Provided data section start
-- pv_equiv track=rewrite | github.com/scafa-assistant/hivecore-v2 | engine/prompt_builder_v2.py | _extract_first_sections
-- ===== SOURCE A (Python) =====
-- def _extract_first_sections(md_text: str, count: int) -> str:
--     """Extrahiert die ersten N ## Sektionen aus Markdown."""
--     lines = md_text.split('\n')
--     result = []
--     section_count = 0
--
--     for line in lines:
--         if line.startswith('## '):
--             section_count += 1
--             if section_count > count:
--                 break
--         result.append(line)
--
--     return '\n'.join(result)
-- ===== SOURCE B (Python) =====
-- def _extract_first_sections(md_text: str, count: int) -> str:
--     """Extrahiert die ersten N ## Sektionen aus Markdown."""
--     lines = md_text.split('\n')
--     headers = [i for i, line in enumerate(lines) if line.startswith('## ')]
--     n = max(count, 0)
--     cutoff = headers[n] if n < len(headers) else len(lines)
--     return '\n'.join(lines[:cutoff])
-- ===== Notes on version B (the rewrite author's own statement) =====
-- stated objective: alternative
-- what changed: Replaced A's interleaved accumulate-and-break loop with a find-header-indices-then-slice decomposition: collect the indices of '## ' lines, pick the cutoff index for max(count,0), and join a single slice of the lines.
import Mathlib
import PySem

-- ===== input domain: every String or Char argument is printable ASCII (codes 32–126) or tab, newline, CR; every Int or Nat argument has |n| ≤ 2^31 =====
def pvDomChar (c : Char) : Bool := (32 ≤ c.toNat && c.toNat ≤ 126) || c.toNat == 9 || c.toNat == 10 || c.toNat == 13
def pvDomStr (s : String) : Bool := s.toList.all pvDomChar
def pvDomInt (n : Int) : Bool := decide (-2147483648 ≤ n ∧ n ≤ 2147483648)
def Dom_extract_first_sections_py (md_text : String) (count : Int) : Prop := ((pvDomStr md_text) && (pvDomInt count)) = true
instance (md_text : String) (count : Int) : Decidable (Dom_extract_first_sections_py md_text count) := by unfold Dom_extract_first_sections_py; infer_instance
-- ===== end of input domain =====

-- B replaces A's interleaved accumulate-and-break loop with a find-header-indices-then-slice
-- decomposition (alternative, same linear cost).


-- ===== PORT A =====
-- A's for-loop with break: structural recursion over the lines carrying section_count.
def extractLoopA (lines : List String) (count : Int) (section_count : Int) : List String :=
  match lines with
  | [] => []
  | line :: rest =>
    if PySem.Str.startswith line "## " then
      if section_count + 1 > count then []
      else line :: extractLoopA rest count (section_count + 1)
    else line :: extractLoopA rest count section_count

def extract_first_sections_py (md_text : String) (count : Int) : String :=
  let lines := (PySem.Str.split? md_text "\n").getD []   -- split? is some: the separator "\n" is non-empty
  PySem.Str.join "\n" (extractLoopA lines count 0)

-- ===== PORT B =====
-- the comprehension '[i for i, line in enumerate(lines) if line.startswith("## ")]'
def headerIdxs (lines : List String) (i : Nat) : List Nat :=
  match lines with
  | [] => []
  | line :: rest =>
    if PySem.Str.startswith line "## " then i :: headerIdxs rest (i + 1)
    else headerIdxs rest (i + 1)

def extract_first_sections_py_alt (md_text : String) (count : Int) : String :=
  let lines := (PySem.Str.split? md_text "\n").getD []   -- split? is some: the separator "\n" is non-empty
  let headers := headerIdxs lines 0
  let n := (max count 0).toNat
  let cutoff := (headers[n]?).getD lines.length   -- headers[n] if n < len(headers) else len(lines)
  PySem.Str.join "\n" (lines.take cutoff)

-- ===== PRECONDITION & SPEC =====
def Spec_extract_first_sections_py (md_text : String) (count : Int) (out : String) : Prop := out = extract_first_sections_py_alt md_text count
instance (md_text : String) (count : Int) (out : String) : Decidable (Spec_extract_first_sections_py md_text count out) := by unfold Spec_extract_first_sections_py; infer_instance

-- ===== CLAIM (what is proved, stated in full; the proofs are below) =====
def Claim_equal_extract_first_sections_py : Prop := ∀ (md_text : String) (count : Int), Dom_extract_first_sections_py md_text count → Spec_extract_first_sections_py md_text count (extract_first_sections_py md_text count)

-- ===== LEMMAS AND PROOFS =====

-- index (from the front) of the (n+1)-th header line, or the length if there is none
def hdrCut (lines : List String) (n : Nat) : Nat :=
  match lines with
  | [] => 0
  | line :: rest =>
    if PySem.Str.startswith line "## " then
      match n with
      | 0 => 0
      | m + 1 => 1 + hdrCut rest m
    else 1 + hdrCut rest n

theorem str_sw (line : String) :
    PySem.Str.startswith line "## " = PySem.Chars.startswith line.toList ['#', '#', ' '] := by
  simp

theorem extractLoopA_eq_take (lines : List String) (count section_count : Int) :
    extractLoopA lines count section_count
      = lines.take (hdrCut lines (count - section_count).toNat) := by
  induction lines generalizing section_count with
  | nil => simp [extractLoopA, hdrCut]
  | cons line rest ih =>
    by_cases h : PySem.Chars.startswith line.toList ['#', '#', ' '] = true
    · by_cases hb : section_count + 1 > count
      · have h0 : (count - section_count).toNat = 0 := by omega
        simp [extractLoopA, hdrCut, h, hb, h0]
      · have h1 : (count - section_count).toNat = (count - (section_count + 1)).toNat + 1 := by omega
        simp [extractLoopA, hdrCut, h, hb, h1, ih]
        rw [Nat.add_comm, List.take_succ_cons]
    · simp [extractLoopA, hdrCut, h, ih]
      rw [Nat.add_comm, List.take_succ_cons]

theorem headerIdxs_shift (lines : List String) (i : Nat) :
    headerIdxs lines i = (headerIdxs lines 0).map (· + i) := by
  induction lines generalizing i with
  | nil => simp [headerIdxs]
  | cons line rest ih =>
    by_cases h : PySem.Chars.startswith line.toList ['#', '#', ' '] = true
    · simp only [headerIdxs, str_sw]
      simp [h, ih (i + 1), ih 1, List.map_map]
      exact fun a _ => by omega
    · simp only [headerIdxs, str_sw]
      rw [if_neg h, if_neg h, ih (i + 1), ih 1, List.map_map]
      exact List.map_congr_left (by intro a _; simp; omega)

theorem headerIdxs_getD (lines : List String) (n : Nat) :
    ((headerIdxs lines 0)[n]?).getD lines.length = hdrCut lines n := by
  induction lines generalizing n with
  | nil => simp [headerIdxs, hdrCut]
  | cons line rest ih =>
    by_cases h : PySem.Chars.startswith line.toList ['#', '#', ' '] = true
    · cases n with
      | zero => simp [headerIdxs, hdrCut, h]
      | succ m =>
        simp only [headerIdxs, hdrCut, str_sw]
        rw [headerIdxs_shift rest 1]
        simp only [h, if_pos, List.getElem?_cons_succ, List.getElem?_map]
        cases hx : (headerIdxs rest 0)[m]? with
        | none => simp [hx, ← ih m, List.length_cons]; omega
        | some v => simp [hx, ← ih m]; omega
    · simp only [headerIdxs, hdrCut, str_sw]
      rw [headerIdxs_shift rest 1]
      cases hx : (headerIdxs rest 0)[n]? with
      | none => simp [hx, ← ih n, List.length_cons, h]; omega
      | some v => simp [hx, ← ih n, h]; omega

-- ===== VERDICT (by name: the statement is the Claim_ definition above) =====
theorem extract_first_sections_py_spec : Claim_equal_extract_first_sections_py := by
  intro md_text count _
  unfold Spec_extract_first_sections_py extract_first_sections_py extract_first_sections_py_alt
  simp only [extractLoopA_eq_take, headerIdxs_getD]
  have : (count - 0).toNat = (max count 0).toNat := by omega
  rw [this]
Provided data section end
Using the material above, quote the first line and each line after it, stopping at and including the line that holds "def pvDomChar (c".

-- pv_equiv track=rewrite | github.com/scafa-assistant/hivecore-v2 | engine/prompt_builder_v2.py | _extract_first_sections
-- ===== SOURCE A (Python) =====
-- def _extract_first_sections(md_text: str, count: int) -> str:
--     """Extrahiert die ersten N ## Sektionen aus Markdown."""
--     lines = md_text.split('\n')
--     result = []
--     section_count = 0
--
--     for line in lines:
--         if line.startswith('## '):
--             section_count += 1
--             if section_count > count:
--                 break
--         result.append(line)
--
--     return '\n'.join(result)
-- ===== SOURCE B (Python) =====
-- def _extract_first_sections(md_text: str, count: int) -> str:
--     """Extrahiert die ersten N ## Sektionen aus Markdown."""
--     lines = md_text.split('\n')
--     headers = [i for i, line in enumerate(lines) if line.startswith('## ')]
--     n = max(count, 0)
--     cutoff = headers[n] if n < len(headers) else len(lines)
--     return '\n'.join(lines[:cutoff])
-- ===== Notes on version B (the rewrite author's own statement) =====
-- stated objective: alternative
-- what changed: Replaced A's interleaved accumulate-and-break loop with a find-header-indices-then-slice decomposition: collect the indices of '## ' lines, pick the cutoff index for max(count,0), and join a single slice of the lines.
import Mathlib
import PySem

-- ===== input domain: every String or Char argument is printable ASCII (codes 32–126) or tab, newline, CR; every Int or Nat argument has |n| ≤ 2^31 =====
def pvDomChar (c : Char) : Bool := (32 ≤ c.toNat && c.toNat ≤ 126) || c.toNat == 9 || c.toNat == 10 || c.toNat == 13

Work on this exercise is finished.